START MATERIAL FOR THIS TASK
-- pv_equiv track=rewrite | github.com/pypi-data/pypi-mirror-9 | packages/GraphState/GraphState-1.0.2.tar.gz/GraphState-1.0.2/nickel/nickel.py | NickelToAdjacent
-- ===== SOURCE A (Python) =====
-- import collections
--
-- def NickelToAdjacent(nickel_list):
--     """Returns map of node id to adjacent nodes."""
--     adjacent = {}
--     backward_nodes = collections.defaultdict(list)
--     for node_id, forward_nodes in enumerate(nickel_list):
--         for forward_node in forward_nodes:
--             backward_nodes[forward_node].append(node_id)
--         adjacent[node_id] = backward_nodes[node_id]
--         adjacent[node_id].extend(forward_nodes)
--     for node in adjacent:
--         adjacent[node].sort()
--     return adjacent
-- ===== SOURCE B (Python) =====
-- def NickelToAdjacent(nickel_list):
--     """Returns map of node id to adjacent nodes."""
--     return {
--         i: sorted([k for k, row in enumerate(nickel_list) for f in row if f == i]
--                   + list(row_i))
--         for i, row_i in enumerate(nickel_list)
--     }
-- ===== Notes on version B (the rewrite author's own statement) =====
-- stated objective: alternative
-- what changed: Instead of A's incremental mutable-dict construction (a backward-edge defaultdict aliased into the result and extended in one forward pass), B computes each node's neighbor list independently and declaratively: for each node i it rescans the whole list collecting every index k whose row mentions i, appends row i's own forward nodes, and sorts - no mutation, no shared references.
import Mathlib
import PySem

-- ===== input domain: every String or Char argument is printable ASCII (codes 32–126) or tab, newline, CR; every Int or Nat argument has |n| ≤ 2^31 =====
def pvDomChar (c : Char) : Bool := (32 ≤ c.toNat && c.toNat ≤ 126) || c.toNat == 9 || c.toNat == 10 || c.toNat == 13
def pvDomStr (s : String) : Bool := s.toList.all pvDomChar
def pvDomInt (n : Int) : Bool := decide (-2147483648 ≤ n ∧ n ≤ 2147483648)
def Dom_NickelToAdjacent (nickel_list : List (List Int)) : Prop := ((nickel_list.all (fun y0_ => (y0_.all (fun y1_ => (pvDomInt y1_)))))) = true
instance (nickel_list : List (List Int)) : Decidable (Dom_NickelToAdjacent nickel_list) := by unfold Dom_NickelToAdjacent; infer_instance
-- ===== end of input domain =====

-- B replaces A's incremental mutable-dict construction (a backward-edge defaultdict aliased
-- into the result and extended during one forward pass) with a per-node declarative
-- characterization: each node's list is computed independently by rescanning the whole input
-- for mentions of that node, appending its own row, and sorting; no mutation, no aliasing.


-- ===== PORT A =====
-- A keeps two dicts, but `adjacent[node_id] = backward_nodes[node_id]` ALIASES the same list
-- object, so every later `.append`/`.extend` mutation goes through that shared list; the port
-- models the shared lists exactly by performing every mutation on the single dict `bw`
-- (defaultdict backward append = `modify f [] (· ++ [node_id])`, the aliased extend =
-- insert at node_id) and reading `adjacent` — whose keys are exactly 0..n-1 in insertion
-- order — off `bw` at the end, sorting each value as A's final loop does.
def NickelToAdjacent (nickel_list : List (List Int)) : List (Int × List Int) :=
  let bw : PySem.Dict Int (List Int) :=
    (PySem.List.enumerate nickel_list).foldl
      (fun bw p =>
        let bw := p.2.foldl (fun bw f => bw.modify f [] (· ++ [p.1])) bw
        bw.insert p.1 (bw.getD p.1 [] ++ p.2))
      PySem.Dict.empty
  (PySem.List.pyRange 0 (nickel_list.length : Int) 1).map
    (fun i => (i, PySem.List.sorted (bw.getD i []) (fun x => x) false))

-- ===== PORT B =====
-- B: a dict comprehension over enumerate(nickel_list); per node i the inner comprehension
-- rescans the whole enumerate collecting k for every occurrence of i in row k, then appends
-- row i and sorts.
def NickelToAdjacent_alt (nickel_list : List (List Int)) : List (Int × List Int) :=
  (PySem.List.enumerate nickel_list).map
    (fun p =>
      (p.1, PySem.List.sorted
        (((PySem.List.enumerate nickel_list).flatMap
            (fun q => (q.2.filter (fun f => f == p.1)).map (fun _ => q.1))) ++ p.2)
        (fun x => x) false))

-- ===== PRECONDITION & SPEC =====
def Spec_NickelToAdjacent (nickel_list : List (List Int)) (out : List (Int × List Int)) : Prop := out = NickelToAdjacent_alt nickel_list
instance (nickel_list : List (List Int)) (out : List (Int × List Int)) : Decidable (Spec_NickelToAdjacent nickel_list out) := by unfold Spec_NickelToAdjacent; infer_instance

-- ===== CLAIM (what is proved, stated in full; the proofs are below) =====
def Claim_equal_NickelToAdjacent : Prop := ∀ (nickel_list : List (List Int)), Dom_NickelToAdjacent nickel_list → Spec_NickelToAdjacent nickel_list (NickelToAdjacent nickel_list)

-- ===== LEMMAS AND PROOFS =====

-- per-row contribution of row `row` at index `k` to A's final neighbor list of node `i`
def cA (k : Int) (row : List Int) (i : Int) : List Int :=
  (row.filter (fun f => f == i)).map (fun _ => k) ++ (if k = i then row else [])

-- A's inner loop (defaultdict backward appends)
lemma A_inner (row : List Int) (d : PySem.Dict Int (List Int)) (k i : Int) :
    (row.foldl (fun bw f => bw.modify f [] (· ++ [k])) d).getD i []
      = d.getD i [] ++ (row.filter (fun f => f == i)).map (fun _ => k) := by
  induction row generalizing d with
  | nil => simp
  | cons f t ih =>
    simp only [List.foldl_cons, ih, List.filter_cons]
    rw [PySem.Dict.getD_modify]
    by_cases h : i = f
    · simp [h]
    · have hb : (f == i) = false := by simp [Ne.symm h]
      simp [h, hb]

-- A's outer loop: getD i accumulates cA row by row
lemma A_outer (ps : List (Int × List Int)) (d : PySem.Dict Int (List Int)) (i : Int) :
    (ps.foldl
        (fun bw p =>
          let bw := p.2.foldl (fun bw f => bw.modify f [] (· ++ [p.1])) bw
          bw.insert p.1 (bw.getD p.1 [] ++ p.2))
        d).getD i []
      = d.getD i [] ++ ps.flatMap (fun p => cA p.1 p.2 i) := by
  induction ps generalizing d with
  | nil => simp
  | cons p t ih =>
    simp only [List.foldl_cons, ih, List.flatMap_cons]
    rw [PySem.Dict.getD_insert]
    by_cases h : i = p.1
    · subst h
      simp [A_inner, cA, List.append_assoc]
    · have h' : ¬ p.1 = i := Ne.symm h
      simp [h, A_inner, cA, h', List.append_assoc]

-- splitting a flatMap of appended blocks into two flatMaps, up to permutation
lemma flatMap_append_perm {α β : Type} (l : List α) (f g : α → List β) :
    (l.flatMap (fun x => f x ++ g x)).Perm (l.flatMap f ++ l.flatMap g) := by
  induction l with
  | nil => simp
  | cons x t ih =>
    simp only [List.flatMap_cons, List.append_assoc]
    refine ((ih.append_left (g x)).append_left (f x)).trans
      (List.Perm.append_left (f x) ?_)
    simpa [List.append_assoc] using
      (List.perm_append_comm (l₁ := g x) (l₂ := t.flatMap f)).append_right (t.flatMap g)

-- a flatMap of ites over a Nodup list collapses to the single matching block
lemma flatMap_ite_nodup : ∀ (l : List Int) (i : Int) (g : Int → List Int),
    l.Nodup → i ∈ l → l.flatMap (fun j => if j = i then g j else []) = g i
  | [], _, _, _, hi => absurd hi List.not_mem_nil
  | j :: t, i, g, hn, hi => by
    rcases List.nodup_cons.mp hn with ⟨hj, hnt⟩
    rw [List.flatMap_cons]
    by_cases h : j = i
    · subst h
      have h0 : t.flatMap (fun k => if k = j then g k else []) = [] := by
        refine List.flatMap_eq_nil_iff.mpr (fun k hk => ?_)
        exact if_neg (fun (he : k = j) => hj (he ▸ hk))
      rw [if_pos rfl, h0, List.append_nil]
    · rcases List.mem_cons.mp hi with he | hmem
      · exact absurd he.symm h
      · rw [if_neg h, List.nil_append, flatMap_ite_nodup t i g hnt hmem]

-- main equality of the two ports
lemma main_eq (xs : List (List Int)) : NickelToAdjacent xs = NickelToAdjacent_alt xs := by
  unfold NickelToAdjacent NickelToAdjacent_alt
  rw [PySem.List.enumerate_eq_map_pyRange xs ([] : List Int)]
  simp only [PySem.List.len_eq]
  set R := PySem.List.pyRange 0 (xs.length : Int) 1 with hR
  simp only [List.map_map, List.flatMap_map]
  refine List.map_congr_left ?_
  intro i hi
  have hA : ((R.map (fun j => ((j : Int), PySem.List.pyGetD xs j ([] : List Int)))).foldl
      (fun bw p =>
        let bw := p.2.foldl (fun bw f => bw.modify f ([] : List Int) (· ++ [p.1])) bw
        bw.insert p.1 (bw.getD p.1 [] ++ p.2))
      PySem.Dict.empty).getD i []
      = R.flatMap (fun j => cA j (PySem.List.pyGetD xs j ([] : List Int)) i) := by
    have h0 := A_outer (R.map (fun j => (j, PySem.List.pyGetD xs j []))) PySem.Dict.empty i
    simpa [List.flatMap_map, Function.comp] using h0
  have hnod : R.Nodup := by rw [hR]; exact PySem.List.nodup_pyRange_one 0 (xs.length : Int)
  have hperm : (R.flatMap (fun j => cA j (PySem.List.pyGetD xs j ([] : List Int)) i)).Perm
      ((R.flatMap (fun j => ((PySem.List.pyGetD xs j ([] : List Int)).filter
          (fun f => f == i)).map (fun _ => j))) ++ PySem.List.pyGetD xs i ([] : List Int)) := by
    have hsplit := flatMap_append_perm R
      (fun j => ((PySem.List.pyGetD xs j ([] : List Int)).filter (fun f => f == i)).map
        (fun _ => j))
      (fun j => if j = i then PySem.List.pyGetD xs j ([] : List Int) else [])
    unfold cA
    refine hsplit.trans ?_
    rw [flatMap_ite_nodup R i (fun j => PySem.List.pyGetD xs j ([] : List Int)) hnod hi]
  rw [hA]
  exact Prod.ext_iff.mpr ⟨rfl, PySem.List.sorted_eq_sorted_of_perm _ _ _ (fun _ _ h => h) hperm⟩

-- ===== VERDICT (by name: the statement is the Claim_ definition above) =====
theorem NickelToAdjacent_spec : Claim_equal_NickelToAdjacent :=
  fun xs _ => main_eq xs
-- pv_equiv track=rewrite | github.com/labgem/netsyn | netsyn2/DataExport.py | get_sorted_nr_data
-- ===== SOURCE A (Python) =====
-- def get_sorted_nr_data(specific_list, counter=False):
--     if counter:
--         lower_case_list = [name.lower() for name in specific_list]
--         convert_to_dict = {name: lower_case_list.count(name) for name in set(lower_case_list)}
--         if 'na' in convert_to_dict.keys() and len(convert_to_dict) == 1:
--             sorted_nr_list = ['NA']
--         else:
--             if 'na' in convert_to_dict.keys():
--                 del convert_to_dict['na']
--             sorted_keys_list = sorted(convert_to_dict.keys(), key=lambda x: x.lower())
--             sorted_nr_list = ['{} [{}]'.format(name, convert_to_dict[name]) for name in sorted_keys_list]
--     else:
--         sorted_nr_list = sorted(set([name for name in specific_list if name != 'NA']), key=lambda x: x.lower())#, key=lambda x: familyContent['gene_names'].index(x))
--     string = ' / '.join(sorted_nr_list)
--     return string
-- ===== SOURCE B (Python) =====
-- def get_sorted_nr_data(specific_list, counter=False):
--     if counter:
--         lowered = sorted(name.lower() for name in specific_list)
--         groups = []
--         i = 0
--         while i < len(lowered):
--             j = i
--             while j < len(lowered) and lowered[j] == lowered[i]:
--                 j += 1
--             groups.append((lowered[i], j - i))
--             i = j
--         if len(groups) == 1 and groups[0][0] == 'na':
--             return 'NA'
--         return ' / '.join('{} [{}]'.format(n, c) for n, c in groups if n != 'na')
--     pairs = sorted({(name.lower(), name) for name in specific_list if name != 'NA'})
--     return ' / '.join(name for _, name in pairs)
-- ===== Notes on version B (the rewrite author's own statement) =====
-- stated objective: alternative
-- what changed: Replaces the hash-count dict built with repeated list.count plus a re-sort of its keys by a single sort of the lowercased names followed by one run-length grouping pass; the counter=False branch sorts deduplicated (lower, name) pairs instead of a stably key-sorted set.
-- outside the precondition, e.g. on get_sorted_nr_data(['A', 'a'], False): A returns 'a / A', B returns 'A / a'
import Mathlib
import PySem

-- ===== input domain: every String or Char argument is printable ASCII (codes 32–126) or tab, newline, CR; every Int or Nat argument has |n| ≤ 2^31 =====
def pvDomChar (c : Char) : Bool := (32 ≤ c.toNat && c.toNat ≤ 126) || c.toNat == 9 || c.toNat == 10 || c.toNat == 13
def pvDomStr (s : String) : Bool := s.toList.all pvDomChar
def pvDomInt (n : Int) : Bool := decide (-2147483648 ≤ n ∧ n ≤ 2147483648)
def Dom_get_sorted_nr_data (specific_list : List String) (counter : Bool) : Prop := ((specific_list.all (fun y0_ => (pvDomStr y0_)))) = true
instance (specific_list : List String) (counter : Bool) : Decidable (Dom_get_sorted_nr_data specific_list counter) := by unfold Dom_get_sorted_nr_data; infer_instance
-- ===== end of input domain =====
END MATERIAL FOR THIS TASK
> ASSIGNED TASK
Everything from the line containing "have hsplit := flatMap_append_perm R" through the line containing "refine hsplit.trans ?_" in the material above should be retyped exactly, both ends included, and nothing more.

> WORKED SOLUTION
    have hsplit := flatMap_append_perm R
      (fun j => ((PySem.List.pyGetD xs j ([] : List Int)).filter (fun f => f == i)).map
        (fun _ => j))
      (fun j => if j = i then PySem.List.pyGetD xs j ([] : List Int) else [])
    unfold cA
    refine hsplit.trans ?_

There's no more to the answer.